This conversation has been edited and condensed. To listen to the full version, click here.

Whitney: What is a loonshot exactly?

Safi: The big ideas that change the course of science, business, or history rarely arrive with blaring trumpets and red carpets, dazzling everybody with their brilliance. They’re usually dismissed for years, even decades, their champions written off as crazy. There wasn’t really a good word to describe those big ideas, so I made one up—“loonshots.”

Whitney: Very clever. In the book, you tell these great stories about Juan Trippe and Robert Crandall, and the different kinds of loonshots. Could you tell us about that?

Safi: I talk about the two types of loonshots, and it’s important to understand what those two types are because almost everyone has a blind spot for one or the other, and missing that blind spot can get you killed. Here’s what I mean by that:

Juan Trippe was a classic product-type innovator—he would champion what I call “P-type” loonshots, new products or technologies that everybody says could never work. For example, when the idea for the telephone came up, [people said,] “Oh, you can’t do that, and even if you can, it won’t be important.” Or the transistor: “There’s no way you can make a switch out of solid-state materials.” Or personal computers, or digital cameras… Those are products that everybody said couldn’t work.

The other kind [of loonshot] is a small shift in strategy that people say won’t matter very much. A good example of that is when Sam Walton decided to move his retail stores to rural America, which he did kind of on a whim. He wanted to open a retail store in St. Louis, but his wife said, “I don’t like living in big cities.” He liked being married, and he also liked quail hunting, so he found one region of the country where there were four quail seasons—four states met at a point, so you could go quail hunting all year round. So he located his store in Bentonville, Arkansas.

Who knew that there was such enormous demand out in rural America? His store, Walmart, ended up dominating the retail industry and wiping out all these other players. [That idea] was a loonshot, but a loonshot with no new technology. There were no fancy gadgets—he just moved somewhere else, and sold stuff a little bit more cheaply.

You asked about the story of Juan Trippe and Bob Crandall from the aviation industry. Juan Trippe was an engine guy, a product guy. When he was young, he got his first plane, then raised some money, took off the propeller, and put on a bigger propeller. He also carved out an extra seat to make it a two-seater, ferrying people from Manhattan to Long Island.

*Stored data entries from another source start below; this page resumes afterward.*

-- pv_equiv track=rewrite | github.com/nirankusha/ENLENS_Crossodoc | app_crossdoc2.py | _filter_rows_by_terms
-- ===== SOURCE A (Python) =====
-- from typing import Dict, List, Any, Optional, Iterable, Callable
--
-- def _filter_rows_by_terms(rows: List[Dict[str, Any]], terms: List[str], mode: str="AND") -> List[Dict[str, Any]]:
--     """In-memory AND/OR substring match over 'text' (case-insensitive)."""
--     if not rows or not terms:
--         return []
--     tnorm = [t.strip().lower() for t in terms if t and t.strip()]
--     if not tnorm:
--         return []
--     out = []
--     for r in rows:
--         txt = (r.get("text") or "").lower()
--         hits = [(t in txt) for t in tnorm]
--         ok = all(hits) if mode == "AND" else any(hits)
--         if ok:
--             out.append(r)
--     return out
-- ===== SOURCE B (Python) =====
-- from typing import Dict, List, Any
--
-- def _filter_rows_by_terms(rows: List[Dict[str, Any]], terms: List[str], mode: str = "AND") -> List[Dict[str, Any]]:
--     """Term-major rewrite: lower each row's text once, then sweep a per-row
--     boolean accumulator over the terms and select the surviving rows."""
--     if not rows or not terms:
--         return []
--     tnorm = [t.strip().lower() for t in terms if t and t.strip()]
--     if not tnorm:
--         return []
--     texts = [(r.get("text") or "").lower() for r in rows]
--     conj = (mode == "AND")
--     acc = [conj] * len(rows)
--     for t in tnorm:
--         if conj:
--             acc = [a and (t in txt) for a, txt in zip(acc, texts)]
--         else:
--             acc = [a or (t in txt) for a, txt in zip(acc, texts)]
--     return [r for r, a in zip(rows, acc) if a]
-- ===== Notes on version B (the rewrite author's own statement) =====
-- stated objective: alternative
-- what changed: Row-major loop (build per-row hit list, then all/any) replaced by a term-major sweep: texts are lowered once into a parallel list, a per-row boolean accumulator is folded over the terms, and the surviving rows are selected by a final zip-filter.
import Mathlib
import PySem

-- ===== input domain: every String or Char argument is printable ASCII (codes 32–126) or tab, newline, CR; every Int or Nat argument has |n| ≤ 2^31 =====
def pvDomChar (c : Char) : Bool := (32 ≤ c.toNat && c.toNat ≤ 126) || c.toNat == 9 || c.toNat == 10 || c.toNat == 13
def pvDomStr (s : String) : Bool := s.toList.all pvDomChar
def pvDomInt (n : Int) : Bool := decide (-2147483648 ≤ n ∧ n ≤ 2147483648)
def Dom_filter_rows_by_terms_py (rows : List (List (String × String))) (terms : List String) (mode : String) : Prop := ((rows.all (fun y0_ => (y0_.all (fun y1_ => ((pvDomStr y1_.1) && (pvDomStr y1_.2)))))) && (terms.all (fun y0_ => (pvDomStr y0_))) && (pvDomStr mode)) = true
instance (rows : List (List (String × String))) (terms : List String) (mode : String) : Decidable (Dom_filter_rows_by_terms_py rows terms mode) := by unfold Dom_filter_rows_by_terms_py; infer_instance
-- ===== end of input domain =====

-- B is a term-major rewrite of A (each row's text is lowered once and a per-row boolean
-- accumulator is swept over the terms); same return value, row-major loop replaced.

-- ===== PORT A =====
-- txt = (r.get("text") or "").lower()
def pvText (r : List (String × String)) : String :=
  PySem.Str.lower (((PySem.Dict.mk r).get? "text").getD "")

-- tnorm = [t.strip().lower() for t in terms if t and t.strip()]
def pvTnorm (terms : List String) : List String :=
  (terms.filter (fun t => !(t == "") && !(PySem.Str.strip t == ""))).map
    (fun t => PySem.Str.lower (PySem.Str.strip t))

def filter_rows_by_terms_py (rows : List (List (String × String))) (terms : List String) (mode : String) : List (List (String × String)) :=
  if rows.isEmpty || terms.isEmpty then []
  else
    let tnorm := pvTnorm terms
    if tnorm.isEmpty then []
    else
      rows.foldl (fun out r =>
        let txt := pvText r
        let hits := tnorm.map (fun t => PySem.Str.isIn t txt)
        let ok := if mode == "AND" then hits.all id else hits.any id
        if ok then out ++ [r] else out) []

-- ===== PORT B =====
def filter_rows_by_terms_py_alt (rows : List (List (String × String))) (terms : List String) (mode : String) : List (List (String × String)) :=
  if rows.isEmpty || terms.isEmpty then []
  else
    let tnorm := pvTnorm terms
    if tnorm.isEmpty then []
    else
      let texts := rows.map pvText
      let conj := mode == "AND"
      let acc := tnorm.foldl (fun acc t =>
        if conj then (acc.zip texts).map (fun p => p.1 && PySem.Str.isIn t p.2)
        else (acc.zip texts).map (fun p => p.1 || PySem.Str.isIn t p.2))
        (List.replicate rows.length conj)
      ((rows.zip acc).filter (fun p => p.2)).map (fun p => p.1)

-- ===== PRECONDITION & SPEC =====
def Spec_filter_rows_by_terms_py (rows : List (List (String × String))) (terms : List String) (mode : String) (out : List (List (String × String))) : Prop := out = filter_rows_by_terms_py_alt rows terms mode
instance (rows : List (List (String × String))) (terms : List String) (mode : String) (out : List (List (String × String))) : Decidable (Spec_filter_rows_by_terms_py rows terms mode out) := by unfold Spec_filter_rows_by_terms_py; infer_instance

-- ===== CLAIM (what is proved, stated in full; the proofs are below) =====
def Claim_equal_filter_rows_by_terms_py : Prop := ∀ (rows : List (List (String × String))) (terms : List String) (mode : String), Dom_filter_rows_by_terms_py rows terms mode → Spec_filter_rows_by_terms_py rows terms mode (filter_rows_by_terms_py rows terms mode)

-- ===== LEMMAS AND PROOFS =====

-- zipping a mapped list with its source and mapping pointwise is a single map
lemma zip_map_self {α β : Type} (texts : List α) (g : α → Bool) (f : Bool → α → β) :
    ((texts.map g).zip texts).map (fun p => f p.1 p.2) = texts.map (fun txt => f (g txt) txt) := by
  induction texts with
  | nil => rfl
  | cons x xs ih => simp [ih]

-- the term-major fold keeps the accumulator a pointwise map over the texts
lemma fold_pointwise (op : Bool → Bool → Bool) (ts texts : List String) (g : String → Bool) :
    ts.foldl (fun acc t => (acc.zip texts).map (fun p => op p.1 (PySem.Str.isIn t p.2)))
      (texts.map g)
    = texts.map (fun txt => ts.foldl (fun b t => op b (PySem.Str.isIn t txt)) (g txt)) := by
  induction ts generalizing g with
  | nil => rfl
  | cons t ts ih =>
    simp only [List.foldl_cons]
    rw [zip_map_self texts g (fun b txt => op b (PySem.Str.isIn t txt)), ih]

lemma foldl_and_eq_all {α : Type} (p : α → Bool) (ts : List α) (b : Bool) :
    ts.foldl (fun b t => b && p t) b = (b && ts.all p) := by
  induction ts generalizing b with
  | nil => simp
  | cons t ts ih => simp [ih, Bool.and_assoc]

lemma foldl_or_eq_any {α : Type} (p : α → Bool) (ts : List α) (b : Bool) :
    ts.foldl (fun b t => b || p t) b = (b || ts.any p) := by
  induction ts generalizing b with
  | nil => simp
  | cons t ts ih => simp [ih, Bool.or_assoc]

lemma replicate_eq_map_map {α β : Type} (xs : List α) (f : α → β) (c : Bool) :
    List.replicate xs.length c = (xs.map f).map (fun _ => c) := by
  induction xs with
  | nil => rfl
  | cons x xs ih => simpa [List.replicate_succ] using ih

lemma zip_map_filter {α : Type} (rows : List α) (q : α → Bool) :
    ((rows.zip (rows.map q)).filter (fun p => p.2)).map (fun p => p.1) = rows.filter q := by
  induction rows with
  | nil => rfl
  | cons r rs ih =>
    by_cases h : q r = true <;> simp [h, ih]

-- ===== VERDICT (by name: the statement is the Claim_ definition above) =====
theorem filter_rows_by_terms_py_spec : Claim_equal_filter_rows_by_terms_py := by
  intro rows terms mode _
  unfold Spec_filter_rows_by_terms_py filter_rows_by_terms_py filter_rows_by_terms_py_alt
  by_cases hge : (rows.isEmpty || terms.isEmpty) = true
  · simp [hge]
  · simp only [hge, Bool.false_eq_true, if_false]
    by_cases htn : (pvTnorm terms).isEmpty = true
    · simp [htn]
    · simp only [htn, Bool.false_eq_true, if_false]
      rw [PySem.List.foldl_append_ite_eq_filter]
      simp only [List.nil_append]
      have hrepl := replicate_eq_map_map rows pvText
      by_cases hm : (mode == "AND") = true
      · simp only [hm, if_true]
        rw [hrepl true,
          fold_pointwise (· && ·) (pvTnorm terms) (rows.map pvText) (fun _ => true),
          List.map_map, zip_map_filter]
        apply List.filter_congr
        intro r _
        simp [Function.comp, foldl_and_eq_all, List.all_map]
        exact Eq.symm List.all_eq
      · simp only [hm, Bool.false_eq_true, if_false]
        rw [hrepl false,
          fold_pointwise (· || ·) (pvTnorm terms) (rows.map pvText) (fun _ => false),
          List.map_map, zip_map_filter]
        apply List.filter_congr
        intro r _
        simp [Function.comp, foldl_or_eq_any, List.any_map]
        exact Eq.symm List.any_eq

“Underlying culture is structure, which drives patterns of behavior.”

And he ended up starting a little airline called Pan American Airways, which grew into the largest, most dominant airline in the world. The Beatles arrived in the United States on Pan Am. James Bond flew Pan Am. In a 2001 Stanley Kubrick movie, there was a Pan Am spaceship with Pan Am stewardesses wearing Pan Am clothes. It was this dominant, awesome airline, and Trippe did it by going after these product innovations, one after the other after the other. He added radio navigation so that he could circumnavigate the globe, and he was the first guy to develop jet engines when no one said it could work.

He kept trying to get bigger, faster, better planes, and bigger, faster, better engines. And then he heard about this super powerful engine, the 747, and he bet the company on it—a billion dollars. But the problem was that there weren’t enough passengers to fill that [huge plane] because, by that time, jet engines had become commoditized, and there were a lot of competitors. And then when the fuel crisis and airline deregulation hit, he was left flying these giant planes [with no passengers inside]. He missed the small, crucial changes in strategy.

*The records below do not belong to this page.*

-- pv_equiv track=rewrite | github.com/Reed-Quest/crossword | solver.py | sort_list_by_connections
-- ===== SOURCE A (Python) =====
-- def find_shared_letter(word1,word2):
--     shared_ls = []
--     for letter in word1:
--         if letter in word2:
--             shared_ls.append(letter)
--     return shared_ls
--
-- def count_shared_letters(word1,word2):
--     shared_ls = find_shared_letter(word1,word2)
--     return len(shared_ls)
--
-- def count_possible_connections(word,words_ls):
--     possible_connections_count = 0
--     for x in words_ls:
--         if x != word:
--             possible_connections_count += count_shared_letters(word,x)
--     return possible_connections_count
--
-- def get_word_lowest_connection_count(candidates,words_ls):
--     candidate_word = candidates[0]
--     candidate_count = count_possible_connections(candidate_word,words_ls)
--     for curr_word in candidates:
--         curr_count = count_possible_connections(curr_word,words_ls)
--         if curr_count < candidate_count:
--             candidate_word = curr_word
--             candidate_count = curr_count
--     return candidate_word
--
-- def sort_list_by_connections(all_words_ls):
--     result_ls = []
--     candidate_ls = all_words_ls.copy()
--     while len(candidate_ls) > 0:
--         curr_word = get_word_lowest_connection_count(candidate_ls,all_words_ls)
--         result_ls.append(curr_word)
--         candidate_ls.remove(curr_word)
--     return result_ls
-- ===== SOURCE B (Python) =====
-- def sort_list_by_connections(all_words_ls):
--     def connections(w):
--         return sum(sum(1 for c in w if c in x) for x in all_words_ls if x != w)
--     return sorted(all_words_ls, key=connections)
-- ===== Notes on version B (the rewrite author's own statement) =====
-- stated objective: faster
-- what changed: Replaces the repeated-rescan selection sort (recomputing every remaining candidate's connection count against the whole list on every pass) with a single stable sort keyed by each word's connection count, which Python's sorted computes once per element.
import Mathlib
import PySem

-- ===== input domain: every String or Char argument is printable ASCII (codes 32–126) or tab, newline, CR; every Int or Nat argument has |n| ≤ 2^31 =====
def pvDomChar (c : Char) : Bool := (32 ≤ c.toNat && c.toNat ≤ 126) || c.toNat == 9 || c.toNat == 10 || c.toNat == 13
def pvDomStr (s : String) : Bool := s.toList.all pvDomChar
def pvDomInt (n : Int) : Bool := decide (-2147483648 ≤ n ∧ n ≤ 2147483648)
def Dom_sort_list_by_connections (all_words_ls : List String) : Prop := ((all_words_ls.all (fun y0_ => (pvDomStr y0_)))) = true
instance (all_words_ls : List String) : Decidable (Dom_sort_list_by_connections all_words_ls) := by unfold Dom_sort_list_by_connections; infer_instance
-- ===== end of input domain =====

-- B replaces A's repeated-rescan selection sort (recomputing every candidate's connection count on
-- each pass, O(N^3*L)) by one stable library sort on the per-word connection count, computed once
-- per comparison key by Python's sorted (O(N^2*L)): objective = faster.

-- ===== PORT A =====
-- `letter in word2` on a 1-char string is exactly char membership in word2's characters (exact here).
def pvFindShared (word1 word2 : List Char) : List Char :=
  word1.foldl (fun acc letter => if letter ∈ word2 then acc ++ [letter] else acc) []

def pvCountShared (word1 word2 : List Char) : Nat :=
  (pvFindShared word1 word2).length

def pvCountConn (word : String) (words_ls : List String) : Nat :=
  words_ls.foldl (fun acc x => if x ≠ word then acc + pvCountShared word.toList x.toList else acc) 0

-- get_word_lowest_connection_count; A only calls it on a nonempty candidate list
def pvGetLowest (candidates : List String) (words_ls : List String) : String :=
  match candidates with
  | [] => ""  -- unreachable: A indexes candidates[0]; the loop guarantees candidates ≠ []
  | c :: _ =>
    (candidates.foldl
      (fun (st : String × Nat) curr_word =>
        let curr_count := pvCountConn curr_word words_ls
        if curr_count < st.2 then (curr_word, curr_count) else st)
      (c, pvCountConn c words_ls)).1

-- the while-loop, with fuel = initial length (the selected word is a member, so
-- `candidate_ls.remove` = List.erase of a member, shrinking the list by one each pass)
def pvSelLoop (all_words_ls : List String) : Nat → List String → List String
  | _, [] => []
  | 0, _ :: _ => []  -- fuel guard, never reached
  | fuel + 1, c :: rest =>
    let curr_word := pvGetLowest (c :: rest) all_words_ls
    curr_word :: pvSelLoop all_words_ls fuel ((c :: rest).erase curr_word)

def sort_list_by_connections (all_words_ls : List String) : List String :=
  pvSelLoop all_words_ls all_words_ls.length all_words_ls

-- ===== PORT B =====
def pvConnections (all_words_ls : List String) (w : String) : Nat :=
  ((all_words_ls.filter (fun x => x ≠ w)).map
    (fun x => w.toList.countP (fun c => c ∈ x.toList))).sum

def sort_list_by_connections_alt (all_words_ls : List String) : List String :=
  PySem.List.sorted all_words_ls (pvConnections all_words_ls) false

-- ===== PRECONDITION & SPEC =====
def Spec_sort_list_by_connections (all_words_ls : List String) (out : List String) : Prop := out = sort_list_by_connections_alt all_words_ls
instance (all_words_ls : List String) (out : List String) : Decidable (Spec_sort_list_by_connections all_words_ls out) := by unfold Spec_sort_list_by_connections; infer_instance

-- ===== CLAIM (what is proved, stated in full; the proofs are below) =====
def Claim_equal_sort_list_by_connections : Prop := ∀ (all_words_ls : List String), Dom_sort_list_by_connections all_words_ls → Spec_sort_list_by_connections all_words_ls (sort_list_by_connections all_words_ls)

-- ===== LEMMAS AND PROOFS =====

-- the two key functions agree
theorem pvCountShared_eq (w1 w2 : List Char) :
    pvCountShared w1 w2 = w1.countP (fun c => decide (c ∈ w2)) := by
  unfold pvCountShared pvFindShared
  induction w1 using List.reverseRecOn with
  | nil => rfl
  | append_singleton t a ih =>
    simp only [List.foldl_append, List.foldl_cons, List.foldl_nil, List.countP_append]
    split_ifs with h <;> simp [h, ih]

theorem pvKeys_eq (all : List String) (w : String) :
    pvCountConn w all = pvConnections all w := by
  unfold pvCountConn pvConnections
  induction all using List.reverseRecOn with
  | nil => rfl
  | append_singleton t a ih =>
    rw [List.foldl_append, List.filter_append, List.map_append, List.sum_append, ih]
    by_cases h : a = w
    · simp [h]
    · simp [h, pvCountShared_eq]

-- insertBy facts (before = strict key comparison)
theorem pv_insertBy_front {α : Type} (before : α → α → Bool) (x : α) (ys : List α)
    (h : ∀ y ∈ ys, before x y = true) :
    PySem.List.insertBy before x ys = x :: ys := by
  cases ys with
  | nil => rfl
  | cons y t => simp [PySem.List.insertBy, h y (by simp)]

theorem pv_insertBy_tail {α : Type} (before : α → α → Bool) (x m : α) (t : List α)
    (h : before x m = false) :
    PySem.List.insertBy before x (m :: t) = m :: PySem.List.insertBy before x t := by
  simp [PySem.List.insertBy, h]

theorem pv_foldl_insertBy_cons {α : Type} (before : α → α → Bool) (m : α) :
    ∀ (l : List α) (acc : List α), (∀ x ∈ l, before x m = false) →
    l.foldl (fun acc x => PySem.List.insertBy before x acc) (m :: acc) =
      m :: l.foldl (fun acc x => PySem.List.insertBy before x acc) acc := by
  intro l
  induction l with
  | nil => intro acc _; rfl
  | cons a t ih =>
    intro acc h
    simp only [List.foldl_cons]
    rw [pv_insertBy_tail before a m acc (h a (by simp))]
    exact ih _ (fun x hx => h x (by simp [hx]))

-- stable sort extracts the FIRST minimal-key element at the head
theorem pv_sorted_extract {κ : Type} [LinearOrder κ] (k : String → κ)
    (pre suf : List String) (m : String)
    (hpre : ∀ y ∈ pre, k m < k y) (hsuf : ∀ y ∈ suf, k m ≤ k y) :
    PySem.List.sorted (pre ++ m :: suf) k false =
      m :: PySem.List.sorted (pre ++ suf) k false := by
  rw [PySem.List.sorted_eq_foldl_insertBy, PySem.List.sorted_eq_foldl_insertBy]
  set before := fun a b : String => decide (k a < k b) with hb
  rw [List.foldl_append, List.foldl_cons, List.foldl_append]
  set acc := pre.foldl (fun acc x => PySem.List.insertBy before x acc) [] with hacc
  have hmemacc : ∀ y ∈ acc, y ∈ pre := by
    intro y hy
    have : y ∈ PySem.List.sorted pre k false := by
      rw [PySem.List.sorted_eq_foldl_insertBy]; exact hy
    exact (PySem.List.mem_sorted _ _ _ _).1 this
  have h1 : PySem.List.insertBy before m acc = m :: acc := by
    refine pv_insertBy_front before m acc (fun y hy => ?_)
    simp only [hb, decide_eq_true_eq]
    exact hpre y (hmemacc y hy)
  rw [h1]
  refine pv_foldl_insertBy_cons before m suf acc (fun x hx => ?_)
  simp only [hb, decide_eq_false_iff_not, not_lt]
  exact hsuf x hx

-- characterisation of A's selection fold: its result, global minimality, and the
-- "first index achieving the minimum" split
theorem pv_pickFold_spec {κ : Type} [LinearOrder κ] (k : String → κ) :
    ∀ (l : List String) (w : String), ∃ r : String,
      l.foldl (fun (st : String × κ) curr =>
          if k curr < st.2 then (curr, k curr) else st) (w, k w) = (r, k r) ∧
      (∀ y ∈ l, k r ≤ k y) ∧ k r ≤ k w ∧
      (r = w ∨ (k r < k w ∧ ∃ pre suf, l = pre ++ r :: suf ∧ ∀ y ∈ pre, k r < k y)) := by
  intro l
  induction l with
  | nil => intro w; exact ⟨w, rfl, by simp, le_rfl, Or.inl rfl⟩
  | cons a t ih =>
    intro w
    by_cases hlt : k a < k w
    · obtain ⟨r, heq, h1, h2, h3⟩ := ih a
      refine ⟨r, by simpa [hlt] using heq, ?_, le_trans h2 (le_of_lt hlt), ?_⟩
      · intro y hy
        rcases List.mem_cons.1 hy with rfl | hy
        · exact h2
        · exact h1 y hy
      · rcases h3 with h | ⟨hlt2, pre, suf, hsplit, hpre⟩
        · exact Or.inr ⟨h ▸ hlt, [], t, by simp [h], by simp⟩
        · exact Or.inr ⟨lt_trans hlt2 hlt, a :: pre, suf, by rw [hsplit]; rfl,
            fun y hy => (List.mem_cons.1 hy).elim (fun h => h ▸ hlt2) (hpre y)⟩
    · obtain ⟨r, heq, h1, h2, h3⟩ := ih w
      have haw : k w ≤ k a := not_lt.1 hlt
      refine ⟨r, by simpa [hlt] using heq, ?_, h2, ?_⟩
      · intro y hy
        rcases List.mem_cons.1 hy with rfl | hy
        · exact le_trans h2 haw
        · exact h1 y hy
      · rcases h3 with h | ⟨hlt2, pre, suf, hsplit, hpre⟩
        · exact Or.inl h
        · exact Or.inr ⟨hlt2, a :: pre, suf, by rw [hsplit]; rfl,
            fun y hy => (List.mem_cons.1 hy).elim
              (fun h => h ▸ lt_of_lt_of_le hlt2 haw) (hpre y)⟩

-- A's selection loop IS the stable sort by the connection-count key
theorem pv_selLoop_eq_sorted (all : List String) :
    ∀ (fuel : Nat) (cand : List String), cand.length ≤ fuel →
      pvSelLoop all fuel cand =
        PySem.List.sorted cand (fun w => pvCountConn w all) false := by
  intro fuel
  induction fuel with
  | zero =>
    intro cand hlen
    have : cand = [] := List.length_eq_zero_iff.1 (Nat.le_zero.1 hlen)
    subst this; rfl
  | succ f ih =>
    intro cand hlen
    cases cand with
    | nil => rfl
    | cons c rest =>
      obtain ⟨m, heq, hmin, hle, hsplit⟩ :=
        pv_pickFold_spec (fun w => pvCountConn w all) (c :: rest) c
      have hgl : pvGetLowest (c :: rest) all = m := by
        unfold pvGetLowest
        exact congrArg Prod.fst heq
      obtain ⟨pre, suf, hdecomp, hpre⟩ :
          ∃ pre suf, c :: rest = pre ++ m :: suf ∧
            ∀ y ∈ pre, pvCountConn m all < pvCountConn y all := by
        rcases hsplit with h | ⟨_, pre, suf, hd, hp⟩
        · exact ⟨[], rest, by simp [h], by simp⟩
        · exact ⟨pre, suf, hd, hp⟩
      have hmnotpre : m ∉ pre := fun hmem => lt_irrefl _ (hpre m hmem)
      have herase : (c :: rest).erase m = pre ++ suf := by
        rw [hdecomp, List.erase_append_right _ hmnotpre, List.erase_cons_head]
      have hmem : m ∈ c :: rest := by rw [hdecomp]; simp
      have hlen2 : ((c :: rest).erase m).length ≤ f := by
        rw [List.length_erase_of_mem hmem]
        simpa using Nat.le_of_succ_le_succ hlen
      have hsuf : ∀ y ∈ suf, pvCountConn m all ≤ pvCountConn y all := by
        intro y hy
        exact hmin y (by rw [hdecomp]; simp [hy])
      calc pvSelLoop all (f + 1) (c :: rest)
          = m :: pvSelLoop all f ((c :: rest).erase m) := by
            simp only [pvSelLoop]; rw [hgl]
        _ = m :: PySem.List.sorted ((c :: rest).erase m)
              (fun w => pvCountConn w all) false := by rw [ih _ hlen2]
        _ = PySem.List.sorted (c :: rest) (fun w => pvCountConn w all) false := by
            rw [herase, hdecomp,
              pv_sorted_extract (fun w => pvCountConn w all) pre suf m hpre hsuf]

-- ===== VERDICT (by name: the statement is the Claim_ definition above) =====
theorem sort_list_by_connections_spec : Claim_equal_sort_list_by_connections := by
  intro all _
  unfold Spec_sort_list_by_connections
  unfold sort_list_by_connections sort_list_by_connections_alt
  rw [pv_selLoop_eq_sorted all all.length all le_rfl]
  congr 1
  funext w
  exact pvKeys_eq all w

Now Bob Crandall was not a product guy. He was running American Airlines, and he came up with these small changes in strategy that didn’t require any new technology—something called Frequent Flyers. He found that people loved it, so all of a sudden people started going with American Airlines.

Here’s another strategy that everybody said was crazy: Taking the reservation systems that agents used inside American Airlines, and giving it away to everybody—all travel agents in the United States—for free. Suddenly, bookings for American Airlines went up. And when airline deregulation hit, Pan Am went bankrupt, and so did every other competitor—but American Airlines survived.

So who made the cover of magazines? Juan Trippe, because he brought jet engines to the masses. He crossed the globe, bringing the old world and the new world together. It was an incredible triumph, and it was sexy. Movie stars were flying in Pan Am jets. The stuff that Bob Crandall was doing, on the other hand, was much less glamorous. You don’t see Frequent Flyers making the cover of magazines; you don’t see an airline reservation system getting a Time magazine cover. But American Airlines survived and Pan Am went down the drain, in part because Bob Crandall had mastered both types of loonshots, and Juan Trippe had a blind spot for one type.

Whitney: So interesting. In your book, you talk about phase transitions and control parameters. Can you talk briefly about what a phase transition is?

Safi: Imagine you have a glass of water—you can stick your finger in and swish it around. But as I gradually change the temperature, all of a sudden, at 32°F, the behavior of those water molecules completely changes. They become totally rigid, and the water freezes into ice. Why? It’s exactly the same molecules, so how did they know to suddenly change behavior? There’s no CEO molecule with a bullhorn and a thermometer saying, “Okay, it’s 31 degrees—everybody line up!”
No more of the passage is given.